Features that provide business continuity
From a database perspective, there are four major potential disruption scenarios:
- Local hardware or software failures affecting the database node such as a disk-drive failure.
- Data corruption or deletion typically caused by an application bug or human error. Such failures are application-specific and typically cannot be detected by the database service.
- Datacenter outage, possibly caused by a natural disaster. This scenario requires some level of geo-redundancy with application failover to an alternate datacenter.
- Upgrade or maintenance errors, unanticipated issues that occur during planned infrastructure maintenance or upgrades might require rapid rollback to a prior database state.
To mitigate the local hardware and software failures, SQL Database includes a high availability architecture, which guarantees automatic recovery from these failures with up to 99.995% availability SLA.

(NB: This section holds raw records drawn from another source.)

-- pv_equiv track=rewrite | github.com/andersblberg/Master | plastic-id-ml/thesis_tools/bracecheck.py | find_unmatched
-- ===== SOURCE A (Python) =====
-- def find_unmatched(text: str):
--     stack, issues = [], []
--     for ln, raw in enumerate(text.splitlines(), 1):
--         line = raw.split("%", 1)[0]  # drop comments
--         i = 0
--         while i < len(line):
--             if line[i] == "\\":  # skip escapes like \{
--                 i += 2
--             elif line[i] == "{":
--                 stack.append((ln, i + 1))
--                 i += 1
--             elif line[i] == "}":
--                 if stack:
--                     stack.pop()
--                 else:
--                     issues.append((ln, i + 1, "extra ‘}’"))
--                 i += 1
--             else:
--                 i += 1
--
--     issues.extend((ln, col, "missing ‘}’") for ln, col in stack)
--     return issues
-- ===== SOURCE B (Python) =====
-- def find_unmatched(text: str):
--     # Pass 1: tokenize the whole text into a flat list of brace tokens.
--     tokens = []
--     for ln, raw in enumerate(text.splitlines(), 1):
--         line = raw.split("%", 1)[0]  # drop comments
--         skip = False
--         for i, ch in enumerate(line):
--             if skip:
--                 skip = False
--             elif ch == "\\":
--                 skip = True
--             elif ch == "{" or ch == "}":
--                 tokens.append((ln, i + 1, ch))
--     # Pass 2: match the tokens with a stack.
--     stack, issues = [], []
--     for ln, col, ch in tokens:
--         if ch == "{":
--             stack.append((ln, col))
--         elif stack:
--             stack.pop()
--         else:
--             issues.append((ln, col, "extra ‘}’"))
--     issues.extend((ln, col, "missing ‘}’") for ln, col in stack)
--     return issues
-- ===== Notes on version B (the rewrite author's own statement) =====
-- stated objective: alternative
-- what changed: A's single stateful scan (index-jumping while-loop mutating the stack and issues as it reads each line) is re-decomposed into two passes: a flag-based for-loop tokenizer that builds a flat list of brace tokens with their 1-based positions, then a separate stack matcher over that token list; iterating characters directly instead of A's per-index len()/indexing while-loop gives a constant-factor speedup.
import Mathlib
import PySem

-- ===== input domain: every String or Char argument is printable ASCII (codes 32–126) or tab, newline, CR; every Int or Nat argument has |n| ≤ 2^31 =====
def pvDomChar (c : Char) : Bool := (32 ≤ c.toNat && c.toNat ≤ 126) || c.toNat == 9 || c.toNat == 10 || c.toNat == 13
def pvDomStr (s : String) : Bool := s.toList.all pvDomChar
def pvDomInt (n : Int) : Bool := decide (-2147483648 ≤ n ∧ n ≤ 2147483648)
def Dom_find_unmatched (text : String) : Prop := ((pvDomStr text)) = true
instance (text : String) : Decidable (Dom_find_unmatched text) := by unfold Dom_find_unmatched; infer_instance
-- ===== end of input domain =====

-- B re-decomposes A's single stateful scan into two passes (a flag-based tokenizer producing a
-- flat brace-token list, then a stack matcher over the tokens); same return value, measured constant-factor faster.

-- ===== PORT A =====
-- A's inner while-loop: index i jumps by 2 on '\', stack appends/pops at the END (Python list).
def aLoop (ln : Int) (cs : List Char) (i : Nat)
    (stack : List (Int × Int)) (issues : List (Int × Int × String)) :
    List (Int × Int) × List (Int × Int × String) :=
  if h : i < cs.length then
    if cs[i] = '\\' then aLoop ln cs (i + 2) stack issues
    else if cs[i] = '{' then aLoop ln cs (i + 1) (stack ++ [(ln, (i : Int) + 1)]) issues
    else if cs[i] = '}' then
      if stack ≠ [] then aLoop ln cs (i + 1) stack.dropLast issues
      else aLoop ln cs (i + 1) stack (issues ++ [(ln, (i : Int) + 1, "extra ‘}’")])
    else aLoop ln cs (i + 1) stack issues
  else (stack, issues)
termination_by cs.length - i

def find_unmatched (text : String) : List (Int × Int × String) :=
  let res := (PySem.List.enumerate (PySem.Str.splitlines text) 1).foldl
    (fun (st : List (Int × Int) × List (Int × Int × String)) p =>
      aLoop p.1 (((PySem.Str.splitMax? p.2 "%" 1).getD []).headD "").toList 0 st.1 st.2)
    ([], [])
  res.2 ++ res.1.map (fun q => (q.1, q.2, "missing ‘}’"))

-- ===== PORT B =====
-- B's pass 1: for-loop over enumerate(cs) with a skip flag for escapes, collecting brace tokens.
def scanStep (ln : Int) (st : Bool × List (Int × Int × Char)) (p : Int × Char) :
    Bool × List (Int × Int × Char) :=
  if st.1 then (false, st.2)
  else if p.2 = '\\' then (true, st.2)
  else if p.2 = '{' ∨ p.2 = '}' then (false, st.2 ++ [(ln, p.1 + 1, p.2)])
  else (false, st.2)

def lineTokens (ln : Int) (cs : List Char) : List (Int × Int × Char) :=
  ((PySem.List.enumerate cs 0).foldl (scanStep ln) (false, [])).2

-- B's pass 2: one step of the stack matcher over a token.
def matchStep (st : List (Int × Int) × List (Int × Int × String)) (t : Int × Int × Char) :
    List (Int × Int) × List (Int × Int × String) :=
  if t.2.2 = '{' then (st.1 ++ [(t.1, t.2.1)], st.2)
  else if st.1 ≠ [] then (st.1.dropLast, st.2)
  else (st.1, st.2 ++ [(t.1, t.2.1, "extra ‘}’")])

def find_unmatched_alt (text : String) : List (Int × Int × String) :=
  let tokens := (PySem.List.enumerate (PySem.Str.splitlines text) 1).foldl
    (fun acc p => acc ++ lineTokens p.1 (((PySem.Str.splitMax? p.2 "%" 1).getD []).headD "").toList) []
  let res := tokens.foldl matchStep ([], [])
  res.2 ++ res.1.map (fun q => (q.1, q.2, "missing ‘}’"))

-- ===== PRECONDITION & SPEC =====
def Spec_find_unmatched (text : String) (out : List (Int × Int × String)) : Prop := out = find_unmatched_alt text
instance (text : String) (out : List (Int × Int × String)) : Decidable (Spec_find_unmatched text out) := by unfold Spec_find_unmatched; infer_instance

-- ===== CLAIM (what is proved, stated in full; the proofs are below) =====
def Claim_equal_find_unmatched : Prop := ∀ (text : String), Dom_find_unmatched text → Spec_find_unmatched text (find_unmatched text)

-- ===== LEMMAS AND PROOFS =====

-- Proof-only helper: the brace tokens A's while-loop would visit from index i.
def toksFrom (ln : Int) (cs : List Char) (i : Nat) : List (Int × Int × Char) :=
  if h : i < cs.length then
    if cs[i] = '\\' then toksFrom ln cs (i + 2)
    else if cs[i] = '{' then (ln, (i : Int) + 1, '{') :: toksFrom ln cs (i + 1)
    else if cs[i] = '}' then (ln, (i : Int) + 1, '}') :: toksFrom ln cs (i + 1)
    else toksFrom ln cs (i + 1)
  else []
termination_by cs.length - i

-- A's loop = folding B's matcher over the tokens the loop visits.
theorem aLoop_eq_fold (ln : Int) (cs : List Char) (i : Nat)
    (stack : List (Int × Int)) (issues : List (Int × Int × String)) :
    aLoop ln cs i stack issues = (toksFrom ln cs i).foldl matchStep (stack, issues) := by
  induction i, stack, issues using aLoop.induct ln cs with
  | case1 i stack issues h hc ih => rw [aLoop, toksFrom]; simp [h, hc, ih]
  | case2 i stack issues h hc1 hc2 ih =>
      rw [aLoop, toksFrom]; simp [h, hc2, matchStep, ih]
  | case3 i stack issues h hc1 hc2 hne huh ih =>
      rw [aLoop, toksFrom]; simp [h, hne, huh, matchStep, ih]
  | case4 i stack issues h hc1 hc2 hne huh ih =>
      rw [aLoop, toksFrom]; simp [h, hne, huh, matchStep, ih]
  | case5 i stack issues h hc1 hc2 hc3 ih =>
      rw [aLoop, toksFrom]; simp [h, hc1, hc2, hc3, ih]
  | case6 i stack issues h => rw [aLoop, toksFrom]; simp [h]

-- B's flag-based scanner from position i = the tokens from i (flag set = skip one char).
theorem scan_from (ln : Int) (cs : List Char) (i : Nat) (b : Bool)
    (acc : List (Int × Int × Char)) :
    ((PySem.List.enumerate (cs.drop i) (i : Int)).foldl (scanStep ln) (b, acc)).2
      = acc ++ toksFrom ln cs (if b then i + 1 else i) := by
  induction hn : cs.length - i using Nat.strong_induction_on generalizing i b acc with
  | _ n ih =>
  by_cases h : i < cs.length
  · have hdrop : cs.drop i = cs[i] :: cs.drop (i + 1) := List.drop_eq_getElem_cons h
    have hcast : ((i : Int) + 1) = ((i + 1 : Nat) : Int) := by push_cast; ring
    rw [hdrop, PySem.List.enumerate_cons, List.foldl_cons]
    cases b with
    | true =>
      have hs : scanStep ln (true, acc) ((i : Int), cs[i]) = (false, acc) := by simp [scanStep]
      rw [hs, hcast, ih (cs.length - (i + 1)) (by omega) (i + 1) false acc rfl]
      simp
    | false =>
      by_cases hb : cs[i] = '\\'
      · have hs : scanStep ln (false, acc) ((i : Int), cs[i]) = (true, acc) := by
          simp [scanStep, hb]
        rw [hs, hcast, ih (cs.length - (i + 1)) (by omega) (i + 1) true acc rfl]
        conv_rhs => rw [toksFrom]
        simp [h, hb]
      · by_cases ho : cs[i] = '{'
        · have hs : scanStep ln (false, acc) ((i : Int), cs[i])
              = (false, acc ++ [(ln, (i : Int) + 1, cs[i])]) := by simp [scanStep, ho]
          rw [hs, hcast, ih (cs.length - (i + 1)) (by omega) (i + 1) false _ rfl]
          conv_rhs => rw [toksFrom]
          simp [h, ho]
        · by_cases hcl : cs[i] = '}'
          · have hs : scanStep ln (false, acc) ((i : Int), cs[i])
                = (false, acc ++ [(ln, (i : Int) + 1, cs[i])]) := by simp [scanStep, hcl]
            rw [hs, hcast, ih (cs.length - (i + 1)) (by omega) (i + 1) false _ rfl]
            conv_rhs => rw [toksFrom]
            simp [h, hcl]
          · have hs : scanStep ln (false, acc) ((i : Int), cs[i]) = (false, acc) := by
              simp [scanStep, hb, ho, hcl]
            rw [hs, hcast, ih (cs.length - (i + 1)) (by omega) (i + 1) false acc rfl]
            conv_rhs => rw [toksFrom]
            simp [h, hb, ho, hcl]
  · have hd : cs.drop i = [] := List.drop_eq_nil_iff.mpr (by omega)
    have h2 : ¬ i + 1 < cs.length := by omega
    rw [hd]
    cases b <;> simp [PySem.List.enumerate, toksFrom, h, h2]

theorem lineTokens_eq (ln : Int) (cs : List Char) :
    lineTokens ln cs = toksFrom ln cs 0 := by
  simpa [lineTokens] using scan_from ln cs 0 false []

-- Folding A's per-line step over the lines = folding the matcher over all the tokens.
theorem lines_fold (L : List (Int × String))
    (st : List (Int × Int) × List (Int × Int × String)) :
    L.foldl (fun st p =>
        aLoop p.1 (((PySem.Str.splitMax? p.2 "%" 1).getD []).headD "").toList 0 st.1 st.2) st
      = (L.flatMap (fun p =>
          lineTokens p.1 (((PySem.Str.splitMax? p.2 "%" 1).getD []).headD "").toList)).foldl
          matchStep st := by
  induction L generalizing st with
  | nil => simp
  | cons p L ih =>
    simp only [List.foldl_cons, List.flatMap_cons, List.foldl_append]
    rw [ih, aLoop_eq_fold, lineTokens_eq]

-- ===== VERDICT (by name: the statement is the Claim_ definition above) =====
theorem find_unmatched_spec : Claim_equal_find_unmatched := by
  intro text _
  unfold Spec_find_unmatched find_unmatched find_unmatched_alt
  rw [PySem.List.foldl_append_eq_flatMap, lines_fold]
  simp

To protect your business from data loss, SQL Database automatically creates full database backups weekly, differential database backups every 12 or 24 hours, and transaction log backups every 5 - 10 minutes. By default, backups are stored in redundant storage for seven days for all service tiers. All service tiers except Basic support configurable backup retention period for point-in-time restore of up to 35 days.
SQL Database also provides several business continuity features that you can use to mitigate various unplanned scenarios.
- Built-in automated backups and Point in Time Restore enables you to restore complete database to some point in time within the configured retention period up to 35 days.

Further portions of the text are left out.